|wApr 5, 2004|
me = okay now
My computer needs to stop being effed up! Yiss. This weekend, I've rationalized. Subconsciously, I think. I'm not sure. Anyway. Lots of people tell me that I'm a good writer. I've been told that I have voice. One time, someone told me that "it sparkles" when I write. Everyone in my grade is voting me for "Best Writer" for Senior Gag Awards (even though it's not really a joke...and also, I highly doubt that the majority of the people voting for me have ever read anything I've written, but I guess it's nice to be thought of in a positive light). So, in other's eyes at least, I'm a good writer. And I guess I am in my eyes as well. I'm not nearly so good that I can even begin to start comparing myself to my favorite authors - I have an extremely long way to go yet....before I consider myself..."good." Some people, like my mother, think that writing is stupid. Well, I don't think she thinks writing in and of itself is stupid, but she thinks that writing with the intention of attempting to change the opinions of others is stupid. I do not agree with this. If no one speaks up, then how will anyone make up their minds? And people's opinions don't even have to change when they read what I write – all they have to do is read it, and maybe think about things in perhaps a different way. Or, if they don’t want to hear what they have to say, then they don’t have to read it. It works much like this blog does, I guess. Also, sometimes my writing ends up hurting people. But I think that’s more of me than my writing. Everyone says things that they shouldn’t, sometimes. And when you’re in a bad mood, or stressed out, then the probability of saying something you shouldn’t increases. When you write as much as I do, then sometimes it comes out in the written word. This doesn’t excuse it, but it happens. Oh well.

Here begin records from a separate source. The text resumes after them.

-- pv_equiv track=rewrite | github.com/thatrebeccarae/dgtldept | skill-packs/dtc-skill-pack/klaviyo-developer/scripts/dev_tools.py | _recommend_health_fixes
-- ===== SOURCE A (Python) =====
-- from typing import Dict, List, Optional
--
-- def _recommend_health_fixes(checks: List[Dict]) -> List[Dict]:
--     """Generate recommendations from health check results."""
--     recommendations = []
--
--     for check in checks:
--         if check["status"] == "fail":
--             if "connectivity" in check["check"].lower():
--                 recommendations.append({
--                     "priority": "CRITICAL",
--                     "action": "Fix API authentication",
--                     "reason": check["detail"],
--                     "expected_impact": "Restore all Klaviyo integrations",
--                 })
--             elif "scope" in check["check"].lower():
--                 recommendations.append({
--                     "priority": "HIGH",
--                     "action": f"Enable missing scope for {check['check']}",
--                     "reason": check["detail"],
--                     "expected_impact": "Restore access to this resource",
--                 })
--         elif check["status"] == "warning":
--             if "events" in check["check"].lower():
--                 recommendations.append({
--                     "priority": "HIGH",
--                     "action": "Implement missing e-commerce event tracking",
--                     "reason": check["detail"],
--                     "expected_impact": "Enable automated flows for missing events",
--                 })
--
--     if not recommendations:
--         recommendations.append({
--             "priority": "INFO",
--             "action": "All health checks passed",
--             "reason": "Integration is healthy",
--             "expected_impact": "Continue monitoring",
--         })
--
--     return recommendations
-- ===== SOURCE B (Python) =====
-- _STATUS_KEYWORDS = {"fail": ("connectivity", "scope"), "warning": ("events",)}
--
-- _TEMPLATES = {
--     "connectivity": lambda c: {
--         "priority": "CRITICAL",
--         "action": "Fix API authentication",
--         "reason": c["detail"],
--         "expected_impact": "Restore all Klaviyo integrations",
--     },
--     "scope": lambda c: {
--         "priority": "HIGH",
--         "action": "Enable missing scope for " + c["check"],
--         "reason": c["detail"],
--         "expected_impact": "Restore access to this resource",
--     },
--     "events": lambda c: {
--         "priority": "HIGH",
--         "action": "Implement missing e-commerce event tracking",
--         "reason": c["detail"],
--         "expected_impact": "Enable automated flows for missing events",
--     },
-- }
--
--
-- def _classify(check):
--     """Map one health check to its recommendation, or None."""
--     keywords = _STATUS_KEYWORDS.get(check["status"])
--     if not keywords:
--         return None
--     name = check["check"].lower()
--     hits = [k for k in keywords if k in name]
--     return _TEMPLATES[hits[0]](check) if hits else None
--
--
-- def _recommend_health_fixes(checks):
--     """Generate recommendations from health check results."""
--     recs = [r for r in map(_classify, checks) if r is not None]
--     return recs or [{
--         "priority": "INFO",
--         "action": "All health checks passed",
--         "reason": "Integration is healthy",
--         "expected_impact": "Continue monitoring",
--     }]
-- ===== Notes on version B (the rewrite author's own statement) =====
-- stated objective: idiomatic
-- what changed: Replaces the per-check if/elif branch ladder by a classification function driven by two dicts (status -> keyword tuple, keyword -> template builder) that returns an Optional recommendation, assembled by a map/filter-None pipeline with the INFO fallback as 'recs or [...]'.
import Mathlib
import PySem

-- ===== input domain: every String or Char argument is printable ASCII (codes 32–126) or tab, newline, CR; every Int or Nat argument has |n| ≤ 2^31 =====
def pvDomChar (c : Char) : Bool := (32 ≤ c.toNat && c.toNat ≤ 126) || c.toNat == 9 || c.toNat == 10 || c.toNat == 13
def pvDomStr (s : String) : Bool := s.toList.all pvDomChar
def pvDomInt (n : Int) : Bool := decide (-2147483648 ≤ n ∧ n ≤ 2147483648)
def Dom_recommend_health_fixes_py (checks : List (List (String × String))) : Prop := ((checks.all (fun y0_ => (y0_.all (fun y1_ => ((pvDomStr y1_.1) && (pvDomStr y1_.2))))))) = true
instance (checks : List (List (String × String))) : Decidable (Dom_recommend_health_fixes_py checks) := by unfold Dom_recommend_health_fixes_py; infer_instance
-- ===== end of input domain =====

-- B replaces A's if/elif ladder by a dict-driven Optional classifier composed with a map/filter pipeline (idiomatic, same cost).

-- ===== PORT A =====
-- check[k]: first-match association-list lookup; "" default is never hit inside Pre_ (KeyError is excluded there)
def pvGet (d : List (String × String)) (k : String) : String :=
  ((d.find? (fun p => p.1 == k)).map Prod.snd).getD ""

def recommend_health_fixes_py (checks : List (List (String × String))) : List (List (String × String)) :=
  let recommendations := checks.foldl (fun acc check =>
    if pvGet check "status" = "fail" then
      if PySem.Str.isIn "connectivity" (PySem.Str.lower (pvGet check "check")) then
        acc ++ [[("priority", "CRITICAL"),
                 ("action", "Fix API authentication"),
                 ("reason", pvGet check "detail"),
                 ("expected_impact", "Restore all Klaviyo integrations")]]
      else if PySem.Str.isIn "scope" (PySem.Str.lower (pvGet check "check")) then
        acc ++ [[("priority", "HIGH"),
                 ("action", "Enable missing scope for " ++ pvGet check "check"),
                 ("reason", pvGet check "detail"),
                 ("expected_impact", "Restore access to this resource")]]
      else acc
    else if pvGet check "status" = "warning" then
      if PySem.Str.isIn "events" (PySem.Str.lower (pvGet check "check")) then
        acc ++ [[("priority", "HIGH"),
                 ("action", "Implement missing e-commerce event tracking"),
                 ("reason", pvGet check "detail"),
                 ("expected_impact", "Enable automated flows for missing events")]]
      else acc
    else acc) []
  if recommendations = [] then
    [[("priority", "INFO"),
      ("action", "All health checks passed"),
      ("reason", "Integration is healthy"),
      ("expected_impact", "Continue monitoring")]]
  else recommendations

-- ===== PORT B =====
-- _STATUS_KEYWORDS: status -> tuple of keywords to look for
def pvStatusKeywords : PySem.Dict String (List String) :=
  PySem.Dict.ofList [("fail", ["connectivity", "scope"]), ("warning", ["events"])]

-- _TEMPLATES: keyword -> recommendation builder
def pvTemplates : PySem.Dict String (List (String × String) → List (String × String)) :=
  PySem.Dict.ofList [("connectivity", fun c =>
      [("priority", "CRITICAL"),
       ("action", "Fix API authentication"),
       ("reason", pvGet c "detail"),
       ("expected_impact", "Restore all Klaviyo integrations")]),
   ("scope", fun c =>
      [("priority", "HIGH"),
       ("action", "Enable missing scope for " ++ pvGet c "check"),
       ("reason", pvGet c "detail"),
       ("expected_impact", "Restore access to this resource")]),
   ("events", fun c =>
      [("priority", "HIGH"),
       ("action", "Implement missing e-commerce event tracking"),
       ("reason", pvGet c "detail"),
       ("expected_impact", "Enable automated flows for missing events")])]

-- _classify: one check -> Optional recommendation (the getD default is never hit: hits ⊆ template keys, so _TEMPLATES[hits[0]] never raises)
def pvClassify (c : List (String × String)) : Option (List (String × String)) :=
  match PySem.Dict.get? pvStatusKeywords (pvGet c "status") with
  | none => none
  | some keywords =>
    let name := PySem.Str.lower (pvGet c "check")
    let hits := keywords.filter (fun k => PySem.Str.isIn k name)
    match hits with
    | [] => none
    | k :: _ => some ((PySem.Dict.getD pvTemplates k (fun _ => [])) c)

def recommend_health_fixes_py_alt (checks : List (List (String × String))) : List (List (String × String)) :=
  let recs := (checks.map pvClassify).filterMap id
  if recs.isEmpty then
    [[("priority", "INFO"),
      ("action", "All health checks passed"),
      ("reason", "Integration is healthy"),
      ("expected_impact", "Continue monitoring")]]
  else recs

-- ===== PRECONDITION & SPEC =====
def pvHas (d : List (String × String)) (k : String) : Bool :=
  (d.find? (fun p => p.1 == k)).isSome

-- Pre_ excludes exactly the inputs where Python A raises KeyError: every check needs "status",
-- a "fail"/"warning" check needs "check", and a check whose branch fires needs "detail".
def Pre_recommend_health_fixes_py (checks : List (List (String × String))) : Prop :=
  (checks.all (fun c =>
    pvHas c "status" &&
    (if pvGet c "status" = "fail" then
        pvHas c "check" &&
          (!(PySem.Str.isIn "connectivity" (PySem.Str.lower (pvGet c "check"))
             || PySem.Str.isIn "scope" (PySem.Str.lower (pvGet c "check")))
           || pvHas c "detail")
      else if pvGet c "status" = "warning" then
        pvHas c "check" &&
          (!(PySem.Str.isIn "events" (PySem.Str.lower (pvGet c "check"))) || pvHas c "detail")
      else true))) = true
instance (checks : List (List (String × String))) : Decidable (Pre_recommend_health_fixes_py checks) := by
  unfold Pre_recommend_health_fixes_py; infer_instance

def pvWitness_recommend_health_fixes_py : (List (List (String × String))) :=
  [[("status", "fail"), ("check", "API Connectivity"), ("detail", "bad key")],
   [("status", "pass"), ("check", "Scopes")],
   [("status", "warning"), ("check", "Events Feed"), ("detail", "no orders")]]

def Spec_recommend_health_fixes_py (checks : List (List (String × String))) (out : List (List (String × String))) : Prop := out = recommend_health_fixes_py_alt checks
instance (checks : List (List (String × String))) (out : List (List (String × String))) : Decidable (Spec_recommend_health_fixes_py checks out) := by unfold Spec_recommend_health_fixes_py; infer_instance

-- ===== CLAIM (what is proved, stated in full; the proofs are below) =====
def Claim_equal_recommend_health_fixes_py : Prop := ∀ (checks : List (List (String × String))), Dom_recommend_health_fixes_py checks → Pre_recommend_health_fixes_py checks → Spec_recommend_health_fixes_py checks (recommend_health_fixes_py checks)

-- ===== LEMMAS AND PROOFS =====

theorem pvSK_items : pvStatusKeywords.items = [("fail", ["connectivity", "scope"]), ("warning", ["events"])] := rfl

theorem pvT_items : pvTemplates.items =
  [("connectivity", fun c =>
      [("priority", "CRITICAL"),
       ("action", "Fix API authentication"),
       ("reason", pvGet c "detail"),
       ("expected_impact", "Restore all Klaviyo integrations")]),
   ("scope", fun c =>
      [("priority", "HIGH"),
       ("action", "Enable missing scope for " ++ pvGet c "check"),
       ("reason", pvGet c "detail"),
       ("expected_impact", "Restore access to this resource")]),
   ("events", fun c =>
      [("priority", "HIGH"),
       ("action", "Implement missing e-commerce event tracking"),
       ("reason", pvGet c "detail"),
       ("expected_impact", "Enable automated flows for missing events")])] := rfl

-- A's loop body appends, per check, exactly the 0/1-element block of B's classifier
theorem pv_body_eq (acc : List (List (String × String))) (c : List (String × String)) :
    (if pvGet c "status" = "fail" then
      if PySem.Str.isIn "connectivity" (PySem.Str.lower (pvGet c "check")) then
        acc ++ [[("priority", "CRITICAL"),
                 ("action", "Fix API authentication"),
                 ("reason", pvGet c "detail"),
                 ("expected_impact", "Restore all Klaviyo integrations")]]
      else if PySem.Str.isIn "scope" (PySem.Str.lower (pvGet c "check")) then
        acc ++ [[("priority", "HIGH"),
                 ("action", "Enable missing scope for " ++ pvGet c "check"),
                 ("reason", pvGet c "detail"),
                 ("expected_impact", "Restore access to this resource")]]
      else acc
    else if pvGet c "status" = "warning" then
      if PySem.Str.isIn "events" (PySem.Str.lower (pvGet c "check")) then
        acc ++ [[("priority", "HIGH"),
                 ("action", "Implement missing e-commerce event tracking"),
                 ("reason", pvGet c "detail"),
                 ("expected_impact", "Enable automated flows for missing events")]]
      else acc
    else acc) = acc ++ (pvClassify c).toList := by
  unfold pvClassify
  by_cases hf : pvGet c "status" = "fail"
  · by_cases hc : PySem.Str.isIn "connectivity" (PySem.Str.lower (pvGet c "check")) = true <;>
      by_cases hs : PySem.Str.isIn "scope" (PySem.Str.lower (pvGet c "check")) = true <;>
      simp_all [PySem.Dict.get?, PySem.Dict.getD, pvSK_items, pvT_items, List.find?, List.filter]
  · by_cases hw : pvGet c "status" = "warning"
    · by_cases he : PySem.Str.isIn "events" (PySem.Str.lower (pvGet c "check")) = true <;>
        simp_all [PySem.Dict.get?, PySem.Dict.getD, pvSK_items, pvT_items, List.find?, List.filter]
    · have h1 : ("fail" == pvGet c "status") = false := by
        simp only [beq_eq_false_iff_ne]; exact fun h => hf h.symm
      have h2 : ("warning" == pvGet c "status") = false := by
        simp only [beq_eq_false_iff_ne]; exact fun h => hw h.symm
      simp [PySem.Dict.get?, pvSK_items, List.find?, h1, h2, hf, hw]

-- map/filter-None pipeline = flatMap of the classifier's 0/1-element lists
theorem pv_pipe_eq (checks : List (List (String × String))) :
    (checks.map pvClassify).filterMap id = checks.flatMap (fun c => (pvClassify c).toList) := by
  induction checks with
  | nil => rfl
  | cons c cs ih =>
    simp only [List.map_cons, List.filterMap_cons, List.flatMap_cons]
    cases h : pvClassify c <;> simp [← ih, List.filterMap_map, id]

-- ===== VERDICT (by name: the statement is the Claim_ definition above) =====
theorem recommend_health_fixes_py_spec : Claim_equal_recommend_health_fixes_py := by
  intro checks _ _
  unfold Spec_recommend_health_fixes_py recommend_health_fixes_py recommend_health_fixes_py_alt
  have hbody : (fun (acc : List (List (String × String))) check =>
      (if pvGet check "status" = "fail" then
        if PySem.Str.isIn "connectivity" (PySem.Str.lower (pvGet check "check")) then
          acc ++ [[("priority", "CRITICAL"),
                   ("action", "Fix API authentication"),
                   ("reason", pvGet check "detail"),
                   ("expected_impact", "Restore all Klaviyo integrations")]]
        else if PySem.Str.isIn "scope" (PySem.Str.lower (pvGet check "check")) then
          acc ++ [[("priority", "HIGH"),
                   ("action", "Enable missing scope for " ++ pvGet check "check"),
                   ("reason", pvGet check "detail"),
                   ("expected_impact", "Restore access to this resource")]]
        else acc
      else if pvGet check "status" = "warning" then
        if PySem.Str.isIn "events" (PySem.Str.lower (pvGet check "check")) then
          acc ++ [[("priority", "HIGH"),
                   ("action", "Implement missing e-commerce event tracking"),
                   ("reason", pvGet check "detail"),
                   ("expected_impact", "Enable automated flows for missing events")]]
        else acc
      else acc)) = (fun acc check => acc ++ (pvClassify check).toList) := by
    funext acc check; exact pv_body_eq acc check
  rw [hbody, PySem.List.foldl_append_eq_flatMap, List.nil_append]
  rw [pv_pipe_eq checks]
  by_cases h : checks.flatMap (fun c => (pvClassify c).toList) = [] <;> simp [h]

Writing is the only thing I have, really. I mean, you can’t be “good at reading,” can you? Maybe. If you can, then I have that too. But writing is what I’m good at. Writing is also what I love. And no one’s going to stop me from doing it, even if that person happens to be my mother. I think that I will send that letter to the local Catholic newspaper. Maybe no one wants to read it. But I have something to say. And I will not tolerate people telling me that that’s stupid. I’m a bit disgusted with myself for allowing my mom to get to me so much….I know she didn’t say what she said to be mean or anything. Oh well.
So, now here I am. I have a bad headache this afternoon and I’m not sure why. I just know I get to go babysit Dylan and ‘Mia because Olivia has some kindergarten meeting……KINDERGARTEN! My niece is almost in Kindergarten! *squeals* So, the evening will be spent eating, watching the news, babysitting, filling out the study guide for history, and reviewing the paper I wrote for government as I'm doing basically the same thing for Law. Yiss. Of course I'll blog if something new or exciting happens, but as this is rarely the case, don't hold your breath.